Gestern hat im kroatischen Parlament eine Abstimmung stattgefunden, die die Weichenstellung für eine Schiedskommission ermöglicht hat. Noch vor der Abstimmung führte Swoboda Gespräche mit den Abgeordneten der Regierungs- sowie der Oppositionsparteien. Er appellierte an die Abgeordneten, der kroatischen Ministerpräsidentin die Unterzeichnung des Abkommens zu ermöglichen, mit dem Ausgang der Abstimmung werde dies nun ermöglicht. "Nach der für Mittwoch vorgesehenen Unterzeichnung beginnt ein schwieriger Ratifizierungsprozess in den Parlamenten der beiden Länder, wobei eine qualifizierte Mehrheit erreicht werden muss. Ich fordere daher die Opposition auf, parteipolitische Überlegungen in den Hintergrund zu stellen und das nationale Interesse der beiden Staaten zu berücksichtigen", bemerkte Swoboda. Der Mut der beiden Ministerpräsidenten dürfe nicht parteipolitischem Taktieren zum Opfer fallen.

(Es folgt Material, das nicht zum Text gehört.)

-- pv_equiv track=rewrite | github.com/classner/up | pose/store_pose_results.py | _get_num_tiles
-- ===== SOURCE A (Python) =====
-- def _get_num_tiles(length, max_size, rf):
--     """Get the number of tiles required to cover the entire image."""
--     if length <= max_size:
--         return 1
--     k = 0
--     while True:
--         new_size = (max_size - rf) * 2 + (max_size - 2*rf) * k
--         if new_size > length:
--             break
--         k += 1
--     return 2 + k
-- ===== SOURCE B (Python) =====
-- def _get_num_tiles(length, max_size, rf):
--     """Get the number of tiles required to cover the entire image.
--
--     Closed form: solves the linear inequality for the smallest k directly."""
--     if length <= max_size:
--         return 1
--     base = (max_size - rf) * 2
--     if base > length:
--         return 2
--     step = max_size - 2 * rf
--     return 3 + (length - base) // step
-- ===== Notes on version B (the rewrite author's own statement) =====
-- stated objective: alternative
-- what changed: Replaces the incremental while-loop search for the smallest k with a closed-form floor division solving the linear inequality directly.
import Mathlib
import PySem

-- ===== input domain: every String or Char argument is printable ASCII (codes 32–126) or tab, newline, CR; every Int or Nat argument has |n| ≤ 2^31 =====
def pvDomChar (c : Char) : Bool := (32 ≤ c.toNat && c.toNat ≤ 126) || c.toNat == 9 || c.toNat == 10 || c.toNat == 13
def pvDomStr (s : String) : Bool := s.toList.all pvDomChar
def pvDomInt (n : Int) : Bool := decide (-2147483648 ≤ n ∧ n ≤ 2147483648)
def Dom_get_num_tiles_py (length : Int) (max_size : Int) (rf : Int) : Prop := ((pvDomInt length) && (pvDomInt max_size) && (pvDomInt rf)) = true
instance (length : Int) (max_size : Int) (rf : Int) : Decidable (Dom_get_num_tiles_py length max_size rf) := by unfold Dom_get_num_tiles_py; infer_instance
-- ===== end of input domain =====

-- B replaces A's incremental while-loop search with a closed-form floor division (alternative O(1) formulation).


-- ===== PORT A =====
-- A's 'while True' loop, with fuel only to make the function total; inside
-- Pre_ the fuel is never exhausted (proved below).
def get_num_tiles_py_loop (length : Int) (max_size : Int) (rf : Int) (k : Int) : Nat → Int
  | 0 => 2 + k
  | fuel + 1 =>
    let new_size := (max_size - rf) * 2 + (max_size - 2 * rf) * k
    if new_size > length then 2 + k
    else get_num_tiles_py_loop length max_size rf (k + 1) fuel

def get_num_tiles_py (length : Int) (max_size : Int) (rf : Int) : Int :=
  if length ≤ max_size then 1
  else get_num_tiles_py_loop length max_size rf 0
        ((length - (max_size - rf) * 2).toNat + 2)

-- ===== PORT B =====
def get_num_tiles_py_alt (length : Int) (max_size : Int) (rf : Int) : Int :=
  if length ≤ max_size then 1
  else
    let base := (max_size - rf) * 2
    if base > length then 2
    else
      let step := max_size - 2 * rf
      3 + PySem.Int.floordiv (length - base) step

-- ===== PRECONDITION & SPEC =====
-- Pre_ excludes exactly the inputs on which A's while-loop never terminates
-- (length > max_size, first tile already too short, and a non-positive step).
def Pre_get_num_tiles_py (length : Int) (max_size : Int) (rf : Int) : Prop :=
  length ≤ max_size ∨ (max_size - rf) * 2 > length ∨ 0 < max_size - 2 * rf
instance (length : Int) (max_size : Int) (rf : Int) : Decidable (Pre_get_num_tiles_py length max_size rf) := by unfold Pre_get_num_tiles_py; infer_instance

def pvWitness_get_num_tiles_py : Int × Int × Int := (10, 4, 1)

def Spec_get_num_tiles_py (length : Int) (max_size : Int) (rf : Int) (out : Int) : Prop := out = get_num_tiles_py_alt length max_size rf
instance (length : Int) (max_size : Int) (rf : Int) (out : Int) : Decidable (Spec_get_num_tiles_py length max_size rf out) := by unfold Spec_get_num_tiles_py; infer_instance

-- ===== CLAIM (what is proved, stated in full; the proofs are below) =====
def Claim_equal_get_num_tiles_py : Prop := ∀ (length : Int) (max_size : Int) (rf : Int), Dom_get_num_tiles_py length max_size rf → Pre_get_num_tiles_py length max_size rf → Spec_get_num_tiles_py length max_size rf (get_num_tiles_py length max_size rf)

-- ===== LEMMAS AND PROOFS =====

-- With a positive step, the loop started at k ≤ q+1 (q the floor quotient)
-- returns 2 + (q + 1), as long as fuel covers the remaining iterations.
theorem get_num_tiles_py_loop_eq (length max_size rf : Int)
    (hs : 0 < max_size - 2 * rf) :
    ∀ (fuel : Nat) (k : Int),
      k ≤ PySem.Int.floordiv (length - (max_size - rf) * 2) (max_size - 2 * rf) + 1 →
      (PySem.Int.floordiv (length - (max_size - rf) * 2) (max_size - 2 * rf) + 1 - k).toNat < fuel →
      get_num_tiles_py_loop length max_size rf k fuel =
        2 + (PySem.Int.floordiv (length - (max_size - rf) * 2) (max_size - 2 * rf) + 1) := by
  set s := max_size - 2 * rf with hsdef
  set b := (max_size - rf) * 2 with hbdef
  set q := PySem.Int.floordiv (length - b) s with hqdef
  have hq : q * s ≤ length - b ∧ length - b < (q + 1) * s :=
    (PySem.Int.floordiv_eq_iff_of_pos hs).mp hqdef.symm
  intro fuel
  induction fuel with
  | zero => intro k _ hf; omega
  | succ n ih =>
    intro k hk hf
    show (if b + s * k > length then 2 + k
          else get_num_tiles_py_loop length max_size rf (k + 1) n) = 2 + (q + 1)
    by_cases hbr : b + s * k > length
    · -- breaking: k must equal q + 1
      have : ¬ k ≤ q := by
        intro hle
        have : s * k ≤ s * q := mul_le_mul_of_nonneg_left hle (le_of_lt hs)
        nlinarith [hq.1]
      simp only [if_pos hbr]
      omega
    · -- continuing: k ≤ q
      have hkq : k ≤ q := by
        by_contra h
        have h1 : q + 1 ≤ k := by omega
        have : s * (q + 1) ≤ s * k := mul_le_mul_of_nonneg_left h1 (le_of_lt hs)
        nlinarith [hq.2]
      simp only [if_neg hbr]
      exact ih (k + 1) (by omega) (by omega)

theorem get_num_tiles_py_spec : Claim_equal_get_num_tiles_py := by
  intro length max_size rf _ hpre
  unfold Spec_get_num_tiles_py get_num_tiles_py get_num_tiles_py_alt
  by_cases hle : length ≤ max_size
  · simp [hle]
  · simp only [if_neg hle]
    by_cases hbig : (max_size - rf) * 2 > length
    · -- first iteration breaks immediately (k = 0)
      have hstep : get_num_tiles_py_loop length max_size rf 0
          ((length - (max_size - rf) * 2).toNat + 2) = 2 + 0 := by
        show (if (max_size - rf) * 2 + (max_size - 2 * rf) * 0 > length then 2 + (0:Int)
              else get_num_tiles_py_loop length max_size rf (0 + 1)
                    ((length - (max_size - rf) * 2).toNat + 1)) = 2 + 0
        rw [if_pos (by omega : (max_size - rf) * 2 + (max_size - 2 * rf) * 0 > length)]
      rw [hstep, if_pos hbig]; norm_num
    · have hs : 0 < max_size - 2 * rf := by
        rcases hpre with h | h | h
        · exact absurd h hle
        · exact absurd h hbig
        · exact h
      set q := PySem.Int.floordiv (length - (max_size - rf) * 2) (max_size - 2 * rf) with hqdef
      have hq : q * (max_size - 2 * rf) ≤ length - (max_size - rf) * 2 ∧
          length - (max_size - rf) * 2 < (q + 1) * (max_size - 2 * rf) :=
        (PySem.Int.floordiv_eq_iff_of_pos hs).mp hqdef.symm
      have hq0 : 0 ≤ q := by
        by_contra h
        have h1 : q + 1 ≤ 0 := by omega
        have : (q + 1) * (max_size - 2 * rf) ≤ 0 * (max_size - 2 * rf) :=
          mul_le_mul_of_nonneg_right h1 (le_of_lt hs)
        nlinarith [hq.2]
      have hqle : q ≤ length - (max_size - rf) * 2 := by nlinarith [hq.1]
      rw [get_num_tiles_py_loop_eq length max_size rf hs _ 0 (by omega) (by omega)]
      rw [if_neg hbig]
      omega

-- ===== VERDICT (by name: the statement is the Claim_ definition above) =====
-- (proved directly above as get_num_tiles_py_spec)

Hannes Swoboda hat heute noch Gespräche mit dem Vorsitzenden der kroatischen Sozialdemokratischen Opposition geführt. Im Gespräch sei man übereingekommen, dass die Auswahl der Mitglieder der Schiedskommission mit besonderer Sorgfalt erfolgen müsse. "Ich werde in diesem Sinne umgehend mit der EU-Kommission Kontakt aufnehmen, um zu erreichen, dass hochrangige und juristisch gebildete ExpertInnen in die Schiedskommission aufgenommen werden", betonte der Vizepräsident der S&D-Fraktion. Darüber hinaus sei es wichtig, den nationalistischen Kräften, die in Kroatien wie auch in Slowenien von einem nationalistischen Verrat sprechen, eine Absage zu erteilen.